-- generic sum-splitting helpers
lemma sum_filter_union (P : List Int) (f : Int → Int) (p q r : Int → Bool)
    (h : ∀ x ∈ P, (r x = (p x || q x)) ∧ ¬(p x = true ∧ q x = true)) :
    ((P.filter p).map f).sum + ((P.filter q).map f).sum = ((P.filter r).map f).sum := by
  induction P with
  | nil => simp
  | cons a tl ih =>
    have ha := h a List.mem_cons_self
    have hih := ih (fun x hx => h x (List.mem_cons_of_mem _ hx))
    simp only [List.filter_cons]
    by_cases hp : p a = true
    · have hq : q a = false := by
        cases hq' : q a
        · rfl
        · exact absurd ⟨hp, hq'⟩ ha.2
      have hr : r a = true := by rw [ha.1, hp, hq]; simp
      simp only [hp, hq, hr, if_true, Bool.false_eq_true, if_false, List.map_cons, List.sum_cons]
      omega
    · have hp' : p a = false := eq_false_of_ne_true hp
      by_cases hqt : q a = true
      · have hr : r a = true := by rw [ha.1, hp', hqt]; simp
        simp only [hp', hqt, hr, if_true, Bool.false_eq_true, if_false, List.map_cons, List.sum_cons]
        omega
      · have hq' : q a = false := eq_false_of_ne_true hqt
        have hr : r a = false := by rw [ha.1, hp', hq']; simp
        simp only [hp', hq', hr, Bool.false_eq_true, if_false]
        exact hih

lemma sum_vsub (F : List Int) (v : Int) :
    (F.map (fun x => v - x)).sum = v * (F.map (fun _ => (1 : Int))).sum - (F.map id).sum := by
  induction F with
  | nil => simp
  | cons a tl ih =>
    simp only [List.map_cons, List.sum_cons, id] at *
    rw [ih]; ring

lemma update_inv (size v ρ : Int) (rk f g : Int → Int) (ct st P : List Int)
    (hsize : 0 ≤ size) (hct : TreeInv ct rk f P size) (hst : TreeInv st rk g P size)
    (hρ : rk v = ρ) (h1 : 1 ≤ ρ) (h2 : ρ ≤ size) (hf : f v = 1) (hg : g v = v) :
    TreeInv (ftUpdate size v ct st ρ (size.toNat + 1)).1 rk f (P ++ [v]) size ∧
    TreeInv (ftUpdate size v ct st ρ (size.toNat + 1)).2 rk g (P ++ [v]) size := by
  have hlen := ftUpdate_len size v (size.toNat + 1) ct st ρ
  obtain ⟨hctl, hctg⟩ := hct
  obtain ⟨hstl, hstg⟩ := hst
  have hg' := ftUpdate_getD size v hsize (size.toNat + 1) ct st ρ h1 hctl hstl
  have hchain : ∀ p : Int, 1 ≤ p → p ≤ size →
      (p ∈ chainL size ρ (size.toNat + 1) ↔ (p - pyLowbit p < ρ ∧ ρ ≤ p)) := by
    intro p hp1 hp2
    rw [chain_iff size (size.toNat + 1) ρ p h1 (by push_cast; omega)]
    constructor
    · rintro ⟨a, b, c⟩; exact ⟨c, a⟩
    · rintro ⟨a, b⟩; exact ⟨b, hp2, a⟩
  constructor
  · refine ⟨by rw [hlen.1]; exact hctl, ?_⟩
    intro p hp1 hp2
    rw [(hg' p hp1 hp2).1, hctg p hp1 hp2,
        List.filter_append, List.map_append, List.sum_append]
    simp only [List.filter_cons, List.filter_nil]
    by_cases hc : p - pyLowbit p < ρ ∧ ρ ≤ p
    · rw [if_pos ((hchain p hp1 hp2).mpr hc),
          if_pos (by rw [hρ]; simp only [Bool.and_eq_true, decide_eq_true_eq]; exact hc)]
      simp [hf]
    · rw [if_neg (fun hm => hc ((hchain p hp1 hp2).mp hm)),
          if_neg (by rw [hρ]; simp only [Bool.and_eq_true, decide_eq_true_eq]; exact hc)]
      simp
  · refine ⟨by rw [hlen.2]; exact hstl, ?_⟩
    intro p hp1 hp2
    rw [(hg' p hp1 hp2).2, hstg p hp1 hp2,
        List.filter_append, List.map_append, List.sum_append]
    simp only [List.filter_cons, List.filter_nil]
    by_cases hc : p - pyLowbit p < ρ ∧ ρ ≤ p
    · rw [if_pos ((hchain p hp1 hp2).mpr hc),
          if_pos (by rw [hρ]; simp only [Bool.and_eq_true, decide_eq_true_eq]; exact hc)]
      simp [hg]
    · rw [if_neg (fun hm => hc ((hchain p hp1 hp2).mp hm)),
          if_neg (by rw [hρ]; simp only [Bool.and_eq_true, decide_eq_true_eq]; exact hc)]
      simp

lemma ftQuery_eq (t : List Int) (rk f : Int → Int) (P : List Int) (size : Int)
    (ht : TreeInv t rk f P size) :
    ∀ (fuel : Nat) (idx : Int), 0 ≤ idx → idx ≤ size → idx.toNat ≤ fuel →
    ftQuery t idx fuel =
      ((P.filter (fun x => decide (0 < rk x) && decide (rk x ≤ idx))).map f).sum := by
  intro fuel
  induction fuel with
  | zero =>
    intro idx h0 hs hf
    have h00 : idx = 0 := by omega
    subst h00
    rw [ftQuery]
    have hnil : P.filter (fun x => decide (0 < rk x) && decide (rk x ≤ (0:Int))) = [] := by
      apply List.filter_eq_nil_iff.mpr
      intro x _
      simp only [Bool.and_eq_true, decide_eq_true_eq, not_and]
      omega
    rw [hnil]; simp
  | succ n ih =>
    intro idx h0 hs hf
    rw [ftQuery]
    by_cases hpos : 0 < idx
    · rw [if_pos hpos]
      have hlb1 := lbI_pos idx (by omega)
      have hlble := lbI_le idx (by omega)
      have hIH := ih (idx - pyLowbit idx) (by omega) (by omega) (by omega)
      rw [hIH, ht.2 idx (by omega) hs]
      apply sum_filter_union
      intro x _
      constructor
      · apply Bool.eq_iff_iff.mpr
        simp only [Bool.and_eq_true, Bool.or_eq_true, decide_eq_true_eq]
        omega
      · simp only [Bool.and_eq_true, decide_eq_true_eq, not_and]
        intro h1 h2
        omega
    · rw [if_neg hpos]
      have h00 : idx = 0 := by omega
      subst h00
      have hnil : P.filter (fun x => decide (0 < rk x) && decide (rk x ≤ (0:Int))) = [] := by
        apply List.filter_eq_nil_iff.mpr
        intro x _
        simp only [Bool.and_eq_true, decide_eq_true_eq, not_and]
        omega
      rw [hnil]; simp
—————
**Exercise aim:**
With the line containing "have hchain : ∀ p : Int, 1 ≤ p → p ≤ size →" as the last one, please set down exactly the lines of the records above from their very first line, and nothing more.

**Exercise output:**
-- generic sum-splitting helpers
lemma sum_filter_union (P : List Int) (f : Int → Int) (p q r : Int → Bool)
    (h : ∀ x ∈ P, (r x = (p x || q x)) ∧ ¬(p x = true ∧ q x = true)) :
    ((P.filter p).map f).sum + ((P.filter q).map f).sum = ((P.filter r).map f).sum := by
  induction P with
  | nil => simp
  | cons a tl ih =>
    have ha := h a List.mem_cons_self
    have hih := ih (fun x hx => h x (List.mem_cons_of_mem _ hx))
    simp only [List.filter_cons]
    by_cases hp : p a = true
    · have hq : q a = false := by
        cases hq' : q a
        · rfl
        · exact absurd ⟨hp, hq'⟩ ha.2
      have hr : r a = true := by rw [ha.1, hp, hq]; simp
      simp only [hp, hq, hr, if_true, Bool.false_eq_true, if_false, List.map_cons, List.sum_cons]
      omega
    · have hp' : p a = false := eq_false_of_ne_true hp
      by_cases hqt : q a = true
      · have hr : r a = true := by rw [ha.1, hp', hqt]; simp
        simp only [hp', hqt, hr, if_true, Bool.false_eq_true, if_false, List.map_cons, List.sum_cons]
        omega
      · have hq' : q a = false := eq_false_of_ne_true hqt
        have hr : r a = false := by rw [ha.1, hp', hq']; simp
        simp only [hp', hq', hr, Bool.false_eq_true, if_false]
        exact hih

lemma sum_vsub (F : List Int) (v : Int) :
    (F.map (fun x => v - x)).sum = v * (F.map (fun _ => (1 : Int))).sum - (F.map id).sum := by
  induction F with
  | nil => simp
  | cons a tl ih =>
    simp only [List.map_cons, List.sum_cons, id] at *
    rw [ih]; ring

lemma update_inv (size v ρ : Int) (rk f g : Int → Int) (ct st P : List Int)
    (hsize : 0 ≤ size) (hct : TreeInv ct rk f P size) (hst : TreeInv st rk g P size)
    (hρ : rk v = ρ) (h1 : 1 ≤ ρ) (h2 : ρ ≤ size) (hf : f v = 1) (hg : g v = v) :
    TreeInv (ftUpdate size v ct st ρ (size.toNat + 1)).1 rk f (P ++ [v]) size ∧
    TreeInv (ftUpdate size v ct st ρ (size.toNat + 1)).2 rk g (P ++ [v]) size := by
  have hlen := ftUpdate_len size v (size.toNat + 1) ct st ρ
  obtain ⟨hctl, hctg⟩ := hct
  obtain ⟨hstl, hstg⟩ := hst
  have hg' := ftUpdate_getD size v hsize (size.toNat + 1) ct st ρ h1 hctl hstl
  have hchain : ∀ p : Int, 1 ≤ p → p ≤ size →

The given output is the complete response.